Söyleşi: Çiğdem Öztürk*


Polonya’da kadınlar nasıl oldu da bu kadar büyük bir kitle olarak sokağa döküldü?

Anayasa Mahkemesi 22 Ekim’de kürtaj koşullarını değiştiren bir karar aldı, karara göre fetal anomali artık kürtaj mazereti olmayacaktı. Böylece binlerce insanın elinden kürtaj hakkı alındı. Fakat karar henüz resmileşmiş değil, çünkü yayınlanmadı, bu nedenle de uygulanmıyor. Bu elbette siyasal bir hamleydi. Anayasa Mahkemesi içinde ihtilaf var, çünkü demokratik olarak seçilmedi, hükümet partisi tarafından atandı. Hükümetteki parti ultra sağcı, popülist, son derece Katolik Hukuk ve Adalet Partisi (HAP). Bu kararın yasaya dönüşmesi konusunda da büyük bir tartışma yürüyor, çünkü mahkeme atanmış bir mahkeme. Yasaya dönüşmesi için Resmi Gazete’de yayınlanması gerekiyor, fakat bunu hâlâ yapmadılar. Gösteriler kararın verildiği gün başladı. Malum, dünyanın her yeri gibi Polonya’da da pandeminin ortasındayız, fakat bu kürtaj hakkı meselesi çok çok büyük protestoların katalizörü oldu. Feminist perspektiften bakınca bu gösterilerin büyük bir kesişimselliği olduğunu belirtmeliyim. Elbette öncelikle kürtaj hakkı için, isteğe bağlı kürtaj hakkı için sokağa çıkıldı. Ama öte yandan protestolarda baskıya ve hükümetin tamamıyla ele geçirdiği devlet televizyonlarındaki propagandaya karşı öğeler de fazlasıyla mevcuttu.
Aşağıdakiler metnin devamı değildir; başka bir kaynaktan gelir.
-- pv_equiv track=rewrite | github.com/benochi/pylc | jd/largestProducts.py | largestProducts
-- ===== SOURCE A (Python) =====
-- import heapq
--
-- def largestProducts(nums1, nums2, k):
--     maxHeap = []
--     heapq.heapify(maxHeap)
--     res = []
--     for n in nums1:
--         for x in nums2:
--             product = n * x
--             heapq.heappush(maxHeap, (-product, [n,x]))
--
--     while k > 0 and maxHeap:
--         product, values = heapq.heappop(maxHeap)
--         res.append(values)
--         k -= 1
--
--     return res
-- ===== SOURCE B (Python) =====
-- def largestProducts(nums1, nums2, k):
--     items = sorted((-n * x, n, x) for n in nums1 for x in nums2)
--     return [[n, x] for _, n, x in items[:max(k, 0)]]
-- ===== Notes on version B (the rewrite author's own statement) =====
-- stated objective: simpler
-- what changed: Replaces the priority queue (push all products onto a heap, then pop k times) with one batch sort of the product triples followed by a slice of the first k entries.
import Mathlib
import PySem

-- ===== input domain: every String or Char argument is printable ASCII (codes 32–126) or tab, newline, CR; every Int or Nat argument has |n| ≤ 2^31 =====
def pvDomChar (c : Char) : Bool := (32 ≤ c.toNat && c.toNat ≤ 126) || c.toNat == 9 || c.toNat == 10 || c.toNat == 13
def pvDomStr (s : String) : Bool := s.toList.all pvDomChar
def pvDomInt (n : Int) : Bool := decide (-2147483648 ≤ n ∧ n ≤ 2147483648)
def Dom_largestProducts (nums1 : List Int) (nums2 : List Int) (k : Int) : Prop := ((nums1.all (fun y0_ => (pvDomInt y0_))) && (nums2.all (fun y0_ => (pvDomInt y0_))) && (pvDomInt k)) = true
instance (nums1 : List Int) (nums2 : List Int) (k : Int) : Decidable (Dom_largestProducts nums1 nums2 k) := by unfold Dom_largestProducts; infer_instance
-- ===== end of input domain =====

-- B replaces A's push-everything-then-pop-k max-heap with one batch sort of the product
-- triples followed by a slice (objective: simpler).

-- ===== PORT A =====
-- A heap item (-product, [n, x]) is carried as the triple (-product, n, x): the value lists all
-- have length 2, so Python's lexicographic tuple/list comparison of two items is exactly the
-- Lex order on the triples. pvKey is that comparison key.
def pvKey (t : Int × Int × Int) : Lex (Int × Lex (Int × Int)) := toLex (t.1, toLex (t.2.1, t.2.2))

def pvLt (a b : Int × Int × Int) : Bool := decide (pvKey a < pvKey b)

-- heapq.heappush: appends the item (the heap holds the pushed multiset; order is produced at pop)
def pvHeapPush (h : List (Int × Int × Int)) (it : Int × Int × Int) : List (Int × Int × Int) :=
  h ++ [it]

-- heapq.heappop: the least item (first occurrence) and the heap without it — exact model of the
-- Python heap's observable behaviour: heappop returns the minimum under tuple comparison, and
-- items comparing equal are identical values, so the popped value sequence is the same.
def pvHeapPop : List (Int × Int × Int) → Option ((Int × Int × Int) × List (Int × Int × Int))
  | [] => none
  | x :: xs =>
    match pvHeapPop xs with
    | none => some (x, [])
    | some (m, rest) => if pvLt m x then some (m, x :: rest) else some (x, xs)

-- termination measure for the while loop below (cited by its decreasing_by)
theorem pvHeapPop_length (h : List (Int × Int × Int)) (m : Int × Int × Int)
    (rest : List (Int × Int × Int)) (hp : pvHeapPop h = some (m, rest)) :
    rest.length < h.length := by
  induction h generalizing m rest with
  | nil => simp [pvHeapPop] at hp
  | cons x xs ih =>
    rw [pvHeapPop] at hp
    rcases hx : pvHeapPop xs with _ | ⟨m', rest'⟩ <;> rw [hx] at hp <;> dsimp only at hp
    · simp only [Option.some.injEq, Prod.mk.injEq] at hp
      rw [← hp.2]
      simp
    · by_cases hlt : pvLt m' x = true
      · rw [if_pos hlt] at hp
        simp only [Option.some.injEq, Prod.mk.injEq] at hp
        have := ih m' rest' hx
        rw [← hp.2]
        simp only [List.length_cons]
        omega
      · rw [if_neg hlt] at hp
        simp only [Option.some.injEq, Prod.mk.injEq] at hp
        rw [← hp.2]
        simp

-- the while loop: while k > 0 and maxHeap: pop, append values, k -= 1
def pvPopLoop (k : Int) (heap : List (Int × Int × Int)) (res : List (List Int)) :
    List (List Int) :=
  if k > 0 then
    match hp : pvHeapPop heap with
    | none => res
    | some ((_, n, x), rest) => pvPopLoop (k - 1) rest (res ++ [[n, x]])
  else res
termination_by heap.length
decreasing_by exact pvHeapPop_length heap _ _ hp

def largestProducts (nums1 : List Int) (nums2 : List Int) (k : Int) : List (List Int) :=
  let maxHeap := nums1.foldl
    (fun h n => nums2.foldl (fun h x => pvHeapPush h (-(n * x), n, x)) h) []
  pvPopLoop k maxHeap []

-- ===== PORT B =====
def largestProducts_alt (nums1 : List Int) (nums2 : List Int) (k : Int) : List (List Int) :=
  let items := nums1.flatMap (fun n => nums2.map (fun x => (-(n * x), n, x)))
  let sortedItems := PySem.List.sorted items pvKey false
  (PySem.List.slice sortedItems none (some (max k 0))).map (fun t => [t.2.1, t.2.2])

-- ===== PRECONDITION & SPEC =====
def Spec_largestProducts (nums1 : List Int) (nums2 : List Int) (k : Int) (out : List (List Int)) : Prop := out = largestProducts_alt nums1 nums2 k
instance (nums1 : List Int) (nums2 : List Int) (k : Int) (out : List (List Int)) : Decidable (Spec_largestProducts nums1 nums2 k out) := by unfold Spec_largestProducts; infer_instance

-- ===== CLAIM (what is proved, stated in full; the proofs are below) =====
def Claim_equal_largestProducts : Prop := ∀ (nums1 : List Int) (nums2 : List Int) (k : Int), Dom_largestProducts nums1 nums2 k → Spec_largestProducts nums1 nums2 k (largestProducts nums1 nums2 k)

-- ===== LEMMAS AND PROOFS =====
theorem pvKey_injective : Function.Injective pvKey := by
  intro a b h
  simp [pvKey, Prod.ext_iff] at h
  exact Prod.ext h.1 (Prod.ext h.2.1 h.2.2)

theorem pvHeapPop_eq_none (h : List (Int × Int × Int)) (hp : pvHeapPop h = none) : h = [] := by
  cases h with
  | nil => rfl
  | cons x xs =>
    rw [pvHeapPop] at hp
    rcases hx : pvHeapPop xs with _ | ⟨m', rest'⟩ <;> rw [hx] at hp <;> dsimp only at hp
    · exact absurd hp (by simp)
    · by_cases hlt : pvLt m' x = true
      · rw [if_pos hlt] at hp; exact absurd hp (by simp)
      · rw [if_neg hlt] at hp; exact absurd hp (by simp)

theorem pvHeapPop_perm (h : List (Int × Int × Int)) (m : Int × Int × Int)
    (rest : List (Int × Int × Int)) (hp : pvHeapPop h = some (m, rest)) :
    h.Perm (m :: rest) := by
  induction h generalizing m rest with
  | nil => simp [pvHeapPop] at hp
  | cons x xs ih =>
    rw [pvHeapPop] at hp
    rcases hx : pvHeapPop xs with _ | ⟨m', rest'⟩ <;> rw [hx] at hp <;> dsimp only at hp
    · simp only [Option.some.injEq, Prod.mk.injEq] at hp
      rw [← hp.1, ← hp.2, pvHeapPop_eq_none xs hx]
    · by_cases hlt : pvLt m' x = true
      · rw [if_pos hlt] at hp
        simp only [Option.some.injEq, Prod.mk.injEq] at hp
        rw [← hp.1, ← hp.2]
        exact List.Perm.trans (List.Perm.cons x (ih m' rest' hx)) (List.Perm.swap m' x rest')
      · rw [if_neg hlt] at hp
        simp only [Option.some.injEq, Prod.mk.injEq] at hp
        rw [← hp.1, ← hp.2]

theorem pvHeapPop_min (h : List (Int × Int × Int)) (m : Int × Int × Int)
    (rest : List (Int × Int × Int)) (hp : pvHeapPop h = some (m, rest)) :
    ∀ y ∈ h, pvKey m ≤ pvKey y := by
  induction h generalizing m rest with
  | nil => simp [pvHeapPop] at hp
  | cons x xs ih =>
    rw [pvHeapPop] at hp
    rcases hx : pvHeapPop xs with _ | ⟨m', rest'⟩ <;> rw [hx] at hp <;> dsimp only at hp
    · simp only [Option.some.injEq, Prod.mk.injEq] at hp
      rw [pvHeapPop_eq_none xs hx]
      intro y hy
      rw [List.mem_singleton.mp hy, ← hp.1]
    · by_cases hlt : pvLt m' x = true
      · rw [if_pos hlt] at hp
        simp only [Option.some.injEq, Prod.mk.injEq] at hp
        have hmx : pvKey m' < pvKey x := of_decide_eq_true hlt
        intro y hy
        rcases List.mem_cons.mp hy with rfl | hy
        · exact hp.1 ▸ le_of_lt hmx
        · exact hp.1 ▸ ih m' rest' hx y hy
      · rw [if_neg hlt] at hp
        simp only [Option.some.injEq, Prod.mk.injEq] at hp
        have hxm : pvKey x ≤ pvKey m' :=
          le_of_not_gt (fun hgt => hlt (decide_eq_true hgt))
        intro y hy
        rcases List.mem_cons.mp hy with rfl | hy
        · exact hp.1 ▸ le_refl _
        · exact hp.1 ▸ le_trans hxm (ih m' rest' hx y hy)

theorem pvSorted_pop (h : List (Int × Int × Int)) (m : Int × Int × Int)
    (rest : List (Int × Int × Int)) (hp : pvHeapPop h = some (m, rest)) :
    PySem.List.sorted h pvKey false = m :: PySem.List.sorted rest pvKey false := by
  have hperm : (PySem.List.sorted h pvKey false).Perm
      (m :: PySem.List.sorted rest pvKey false) :=
    List.Perm.trans (PySem.List.sorted_perm h pvKey false)
      (List.Perm.trans (pvHeapPop_perm h m rest hp)
        (List.Perm.cons m (PySem.List.sorted_perm rest pvKey false).symm))
  refine PySem.List.eq_of_perm_of_pairwise_le_of_injective pvKey pvKey_injective hperm
    (PySem.List.sorted_pairwise h pvKey) ?_
  refine List.pairwise_cons.mpr ⟨?_, PySem.List.sorted_pairwise rest pvKey⟩
  intro y hy
  have hy' : y ∈ h := (pvHeapPop_perm h m rest hp).symm.mem_iff.mp
    (List.mem_cons_of_mem m ((PySem.List.mem_sorted rest pvKey false y).mp hy))
  exact pvHeapPop_min h m rest hp y hy'

theorem pvPopLoop_eq (heap : List (Int × Int × Int)) (k : Int) (res : List (List Int)) :
    pvPopLoop k heap res =
      res ++ (((PySem.List.sorted heap pvKey false).take k.toNat).map
        (fun t => [t.2.1, t.2.2])) := by
  rw [pvPopLoop]
  by_cases hk : k > 0
  · rw [if_pos hk]
    split
    · rename_i heq
      rw [pvHeapPop_eq_none heap heq]
      simp [PySem.List.sorted]
    · rename_i p n x rest heq
      rw [pvSorted_pop heap (p, n, x) rest heq]
      have hk1 : k.toNat = ((k - 1).toNat) + 1 := by omega
      rw [hk1, List.take_succ_cons, List.map_cons, pvPopLoop_eq rest (k - 1) (res ++ [[n, x]])]
      simp
  · rw [if_neg hk]
    have h0 : k.toNat = 0 := by omega
    rw [h0]
    simp
termination_by heap.length
decreasing_by exact pvHeapPop_length heap _ _ (by assumption)

theorem pvBuild_eq (nums1 nums2 : List Int) :
    nums1.foldl (fun h n => nums2.foldl (fun h x => pvHeapPush h (-(n * x), n, x)) h) [] =
      nums1.flatMap (fun n => nums2.map (fun x => (-(n * x), n, x))) := by
  have hstep : (fun (h : List (Int × Int × Int)) n =>
      nums2.foldl (fun h x => pvHeapPush h (-(n * x), n, x)) h) =
      fun h n => h ++ nums2.map (fun x => (-(n * x), n, x)) := by
    funext h n
    exact PySem.List.foldl_append_singleton_eq_map _ nums2 h
  rw [hstep, PySem.List.foldl_append_eq_flatMap]
  simp

-- ===== VERDICT (by name: the statement is the Claim_ definition above) =====
theorem largestProducts_spec : Claim_equal_largestProducts := by
  intro nums1 nums2 k _
  show pvPopLoop k (nums1.foldl
      (fun h n => nums2.foldl (fun h x => pvHeapPush h (-(n * x), n, x)) h) []) [] =
    (PySem.List.slice
      (PySem.List.sorted (nums1.flatMap (fun n => nums2.map (fun x => (-(n * x), n, x))))
        pvKey false)
      none (some (max k 0))).map (fun t => [t.2.1, t.2.2])
  rw [pvBuild_eq, pvPopLoop_eq, PySem.List.slice_to _ (le_max_right k 0),
    show (max k 0).toNat = k.toNat by omega]
  simp
theorem runsGo_eq_spanRuns (cs : List Char) :
    ∀ (i : Nat) (acc : List (Nat × Nat)),
      (runsGo cs i none acc = acc ++ spanRuns cs i) ∧
      (∀ s, runsGo cs i (some s) acc =
        acc ++ (s, i + (cs.takeWhile PySem.Chars.isdigit).length) ::
          spanRuns (cs.dropWhile PySem.Chars.isdigit)
            (i + (cs.takeWhile PySem.Chars.isdigit).length)) := by
  induction cs with
  | nil =>
    intro i acc
    refine ⟨by simp [runsGo, spanRuns], fun s => by simp [runsGo, spanRuns]⟩
  | cons c rest ih =>
    intro i acc
    by_cases h : PySem.Chars.isdigit c
    · refine ⟨?_, fun s => ?_⟩
      · rw [runsGo]; simp only [h, if_pos]
        rw [(ih (i+1) acc).2 i, spanRuns]
        have : i + 1 + (rest.takeWhile PySem.Chars.isdigit).length
            = i + ((rest.takeWhile PySem.Chars.isdigit).length + 1) := by omega
        simp only [h, if_pos, List.takeWhile_cons, List.dropWhile_cons, List.length_cons, this]
      · rw [runsGo]; simp only [h, if_pos]
        rw [(ih (i+1) acc).2 s]
        have : i + 1 + (rest.takeWhile PySem.Chars.isdigit).length
            = i + ((rest.takeWhile PySem.Chars.isdigit).length + 1) := by omega
        simp only [h, if_pos, List.takeWhile_cons, List.dropWhile_cons, List.length_cons, this]
    · refine ⟨?_, fun s => ?_⟩
      · rw [runsGo]; simp only [h, if_neg, Bool.false_eq_true, not_false_iff]
        rw [(ih (i+1) acc).1]
        conv_rhs => rw [spanRuns.eq_def]
        simp [h]
      · rw [runsGo]; simp only [h, if_neg, Bool.false_eq_true, not_false_iff]
        rw [(ih (i+1) (acc ++ [(s, i)])).1]
        conv_rhs => rw [spanRuns.eq_def]
        simp [h, List.takeWhile_cons, List.dropWhile_cons]

theorem head_dropWhile_false {α : Type} (p : α → Bool) (l : List α) (x : α) (xs : List α)
    (h : l.dropWhile p = x :: xs) : p x = false := by
  induction l with
  | nil => simp at h
  | cons a l ih =>
    by_cases hp : p a
    · exact ih (by simpa [List.dropWhile_cons, hp] using h)
    · rw [List.dropWhile_cons, if_neg (by simpa using hp)] at h
      cases h; simpa using hp

-- a digit-run prefix: the first k characters of T ++ D are all digits when k ≤ |T|
theorem take_all_digits (cs : List Char) (k : Nat)
    (hk : k ≤ (cs.takeWhile PySem.Chars.isdigit).length) :
    ∀ x ∈ cs.take k, PySem.Chars.isdigit x = true := by
  intro x hx
  have h1 : cs.take k = (cs.takeWhile PySem.Chars.isdigit).take k := by
    conv_lhs => rw [← List.takeWhile_append_dropWhile (p := PySem.Chars.isdigit) (l := cs)]
    exact List.take_append_of_le_length hk
  rw [h1] at hx
  exact List.mem_takeWhile_imp (List.mem_of_mem_take hx)

-- a takeWhile over something ending in all-digit material stops before the appendix
theorem takeWhile_append_of_not_all (X Y : List Char)
    (hX : ∃ x ∈ X, PySem.Chars.isdigit x = false) :
    (X ++ Y).takeWhile PySem.Chars.isdigit = X.takeWhile PySem.Chars.isdigit := by
  rw [List.takeWhile_append]
  split
  · next hc =>
    obtain ⟨x, hx, hxd⟩ := hX
    have heq : X.takeWhile PySem.Chars.isdigit = X :=
      (List.takeWhile_prefix _).eq_of_length hc
    have := List.mem_takeWhile_imp (l := X) (p := PySem.Chars.isdigit) (by rw [heq]; exact hx)
    simp [hxd] at this
  · rfl
theorem atomize_main (fields : List String)
    (hpre : ((8 ≤ fields.length ∧
   PySem.Chars.isIn [','] (PySem.Chars.upper (fields.getD 4 "").toList) = false ∧
   PySem.Chars.upper (fields.getD 4 "").toList ≠ ['.'] ∧
   PySem.Chars.isIn ['<'] (PySem.Chars.upper (fields.getD 4 "").toList) = false ∧
   PySem.Chars.isIn ['>'] (PySem.Chars.upper (fields.getD 4 "").toList) = false ∧
   PySem.Chars.upper (fields.getD 4 "").toList ≠ ['*'] ∧
   (PySem.Chars.upper (fields.getD 3 "").toList).length
     = (PySem.Chars.upper (fields.getD 4 "").toList).length ∧
   PySem.Chars.upper (fields.getD 3 "").toList ≠ PySem.Chars.upper (fields.getD 4 "").toList)
  → (PySem.Int.ofStr? (fields.getD 1 "")).isSome = true)) :
    atomize_record fields = atomize_record_alt fields := by
  rw [atomize_record, atomize_record_alt]
  by_cases h8 : fields.length < 8
  · simp [h8]
  rw [if_neg h8, if_neg h8]
  set ref := PySem.Chars.upper (fields.getD 3 "").toList with href
  set alt := PySem.Chars.upper (fields.getD 4 "").toList with halt
  by_cases hc : PySem.Chars.isIn [','] alt
  · simp [hc]
  rw [if_neg hc, if_neg hc]
  by_cases hsym : alt = ['.'] ∨ PySem.Chars.isIn ['<'] alt ∨ PySem.Chars.isIn ['>'] alt ∨ alt = ['*']
  · simp [hsym]
  rw [if_neg hsym, if_neg hsym]
  simp only []
  set s := aPref ref alt 0 with hs
  set ends := aSuf ref alt s ref.length alt.length with hends
  set coreRef := PySem.List.slice ref (some (s : Int)) (some (ends.1 : Int)) with hcr
  set coreAlt := PySem.List.slice alt (some (s : Int)) (some (ends.2 : Int)) with hca
  clear_value s ends coreRef coreAlt
  have hsle : s ≤ ref.length ∧ s ≤ alt.length := by
    have h1 := aPref_le ref alt 0
    rw [← hs] at h1; omega
  by_cases hlen : ref.length = alt.length
  case neg =>
    rw [if_pos hlen]
    have hb := aSuf_bounds ref alt s ref.length alt.length hsle.1 hsle.2
    rw [← hends] at hb
    have hcrl : coreRef.length = ends.1 - s := by
      rw [hcr, PySem.List.length_slice]
      simp; omega
    have hcal : coreAlt.length = ends.2 - s := by
      rw [hca, PySem.List.length_slice]
      simp; omega
    have hor : coreRef.length ≠ coreAlt.length ∨ coreRef.length = 0 := Or.inl (by omega)
    rw [if_neg (by omega), if_pos hor]
  case pos =>
  rw [if_neg (show ¬(ref.length ≠ alt.length) from fun h => h hlen)]
  by_cases hra : ref = alt
  case pos =>
    rw [if_pos hra]
    have hall : ∀ i < ref.length, ref.getD i ' ' = alt.getD i ' ' := by
      intro i _; rw [hra]
    have hs' : s = ref.length := by rw [hs]; exact aPref_full ref alt 0 hlen hall (by omega)
    have hends' : ends = (ref.length, alt.length) := by
      rw [hends, hs', aSuf, if_neg (by intro h; exact absurd h.1 (lt_irrefl _))]
    have hcrl : coreRef.length = 0 := by
      rw [hcr, PySem.List.length_slice, hends']
      simp; omega
    have hcal : coreAlt.length = 0 := by
      rw [hca, PySem.List.length_slice, hends']
      simp; omega
    rw [if_pos ⟨hcrl, hcal⟩]
  case neg =>
  rw [if_neg hra]
  -- facts about the trim result in the equal-length, unequal-strings case
  have hlen' : alt.length = ref.length := hlen.symm
  rw [hlen'] at hends
  have heq2 : ends.2 = ends.1 := by rw [hends]; exact aSuf_eq ref alt s ref.length
  have hbnd := aSuf_bounds ref alt s ref.length ref.length hsle.1 hsle.1
  rw [← hends] at hbnd
  have hsufch : ∀ j, ends.1 ≤ j → j < ref.length → ref.getD j ' ' = alt.getD j ' ' := by
    rw [hends]; exact aSuf_chars ref alt s ref.length
  have hprech : ∀ i, i < s → ref.getD i ' ' = alt.getD i ' ' := by
    rw [hs]; exact fun i hi => aPref_chars ref alt 0 i (Nat.zero_le i) hi
  have hne0 : ends.1 ≠ s := by
    intro h0
    apply hra
    apply List.ext_getElem hlen
    intro i h1 h2
    have hch : ref.getD i ' ' = alt.getD i ' ' := by
      rcases Nat.lt_or_ge i s with h' | h'
      · exact hprech i h'
      · exact hsufch i (by omega) h1
    rwa [List.getD_eq_getElem ref ' ' h1, List.getD_eq_getElem alt ' ' h2] at hch
  have hcrl : coreRef.length = ends.1 - s := by
    rw [hcr, PySem.List.length_slice]
    simp; omega
  have hcal : coreAlt.length = ends.1 - s := by
    rw [hca, heq2, PySem.List.length_slice]
    simp; omega
  rw [if_neg (by omega), if_neg (by omega)]
  -- the POS field parses (Pre_)
  have hlt : PySem.Chars.isIn ['<'] alt = false := by
    by_contra h; simp only [Bool.not_eq_false] at h
    exact hsym (Or.inr (Or.inl h))
  have hgt : PySem.Chars.isIn ['>'] alt = false := by
    by_contra h; simp only [Bool.not_eq_false] at h
    exact hsym (Or.inr (Or.inr (Or.inl h)))
  have hsome := hpre ⟨by omega, by simpa using hc, fun h => hsym (Or.inl h), hlt, hgt,
    fun h => hsym (Or.inr (Or.inr (Or.inr h))), hlen, hra⟩
  obtain ⟨pos0, hp⟩ := Option.isSome_iff_exists.mp hsome
  rw [hp]
  show List.foldl _ [] (PySem.List.enumerate (coreRef.zip coreAlt))
      = List.filterMap _ (PySem.List.enumerate (ref.zip alt))
  rw [foldl_skip_if (fun (p : Int × (Char × Char)) => p.2.1 = p.2.2)
        (fun p => ((fields.set 1 (PySem.Int.toStr (pos0 + (s : Int) + p.1))).set 3
            (String.ofList [p.2.1])).set 4 (String.ofList [p.2.2])),
      filterMap_ite (fun (p : Int × (Char × Char)) => p.2.1 ≠ p.2.2)
        (fun p => PySem.List.slice fields none (some (1 : Int)) ++ [PySem.Int.toStr (pos0 + p.1)] ++
              PySem.List.slice fields (some (2 : Int)) (some (3 : Int)) ++
              [String.ofList [p.2.1], String.ofList [p.2.2]] ++
              PySem.List.slice fields (some (5 : Int)) none)]
  have hMr : coreRef = (ref.drop s).take (ends.1 - s) := by
    rw [hcr, PySem.List.slice_natCast]
  have hMa : coreAlt = (alt.drop s).take (ends.1 - s) := by
    rw [hca, heq2, PySem.List.slice_natCast]
  have hrefdec : ref = ref.take s ++ ((ref.drop s).take (ends.1 - s) ++ ref.drop ends.1) := by
    have h1 : ref.drop ends.1 = (ref.drop s).drop (ends.1 - s) := by
      rw [List.drop_drop]; congr 1; omega
    rw [h1, List.take_append_drop, List.take_append_drop]
  have haltdec : alt = alt.take s ++ ((alt.drop s).take (ends.1 - s) ++ alt.drop ends.1) := by
    have h1 : alt.drop ends.1 = (alt.drop s).drop (ends.1 - s) := by
      rw [List.drop_drop]; congr 1; omega
    rw [h1, List.take_append_drop, List.take_append_drop]
  have hTlen : (ref.take s).length = (alt.take s).length := by
    simp [List.length_take]; omega
  have hMlen : ((ref.drop s).take (ends.1 - s)).length = ((alt.drop s).take (ends.1 - s)).length := by
    simp [List.length_take]; omega
  conv_rhs => rw [hrefdec, haltdec, List.zip_append hTlen, List.zip_append hMlen,
    PySem.List.enumerate_append, PySem.List.enumerate_append,
    List.filter_append, List.filter_append, List.map_append, List.map_append]
  have hpre_nil : List.filter (fun (x : Int × (Char × Char)) => decide (x.2.1 ≠ x.2.2))
      (PySem.List.enumerate ((ref.take s).zip (alt.take s)) 0) = [] := by
    rw [List.filter_eq_nil_iff]
    intro p hp
    rw [PySem.List.mem_enumerate_iff] at hp
    obtain ⟨k, hk, rfl⟩ := hp
    have hks : k < s := by
      have := hk; simp [List.length_zip, List.length_take] at this; omega
    have h1 : k < ref.length := by omega
    have h2 : k < alt.length := by omega
    have hch := hprech k hks
    rw [List.getD_eq_getElem ref ' ' h1, List.getD_eq_getElem alt ' ' h2] at hch
    simp [List.getElem_zip, List.getElem_take, hch]
  have hsuf_nil : ∀ (t : Int), List.filter (fun (x : Int × (Char × Char)) => decide (x.2.1 ≠ x.2.2))
      (PySem.List.enumerate ((ref.drop ends.1).zip (alt.drop ends.1)) t) = [] := by
    intro t
    rw [List.filter_eq_nil_iff]
    intro p hp
    rw [PySem.List.mem_enumerate_iff] at hp
    obtain ⟨k, hk, rfl⟩ := hp
    have hkl : k < ref.length - ends.1 := by
      have := hk; simp [List.length_zip, List.length_drop] at this; omega
    have h1 : ends.1 + k < ref.length := by omega
    have h2 : ends.1 + k < alt.length := by omega
    have hch := hsufch (ends.1 + k) (by omega) h1
    rw [List.getD_eq_getElem ref ' ' h1, List.getD_eq_getElem alt ' ' h2] at hch
    simp [List.getElem_zip, List.getElem_drop, hch]
  rw [hpre_nil, hsuf_nil]
  simp only [List.map_nil, List.nil_append, List.append_nil]
  rw [hMr, hMa]
  have hofs : (0 : Int) + (((List.take s ref).zip (List.take s alt)).length : Int) = (s : Int) + 0 := by
    simp [List.length_zip]; omega
  rw [hofs, enumerate_shift, List.filter_map, List.map_map]
  have hfun : ((fun (x : Int × (Char × Char)) => decide (x.2.1 ≠ x.2.2)) ∘
      (fun (p : Int × (Char × Char)) => ((s : Int) + p.1, p.2)))
      = fun (x : Int × (Char × Char)) => decide ¬x.2.1 = x.2.2 := by
    funext x; simp
  rw [hfun]
  apply List.map_congr_left
  intro p hp
  rw [rowEq fields _ p.2.1 p.2.2 (by omega)]
  simp only [Function.comp]
  rw [add_assoc]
Gösteriler aynı zamanda tarihsel olarak bugüne değin siyaset üzerinde inanılmaz büyük bir etkisi olan kiliseye karşıydı. Her türlü bedensel otonomi hakkıyla, kadın hakları, LGBTQI haklarıyla da ilgiliydi. LGBTQI ve kuir meselesini içermeyen bir kürtaj hakkı savunuculuğu, kadın hakları savunuculuğu, kadın gündemi olamaz. Polonya’daki protestolarda demokrasi, baskıya karşı özgürlük savunuldu. Bu eylemlere özellikle Kadın Grevi (Strajk Kobiet) adlı bir örgüt öncülük etti.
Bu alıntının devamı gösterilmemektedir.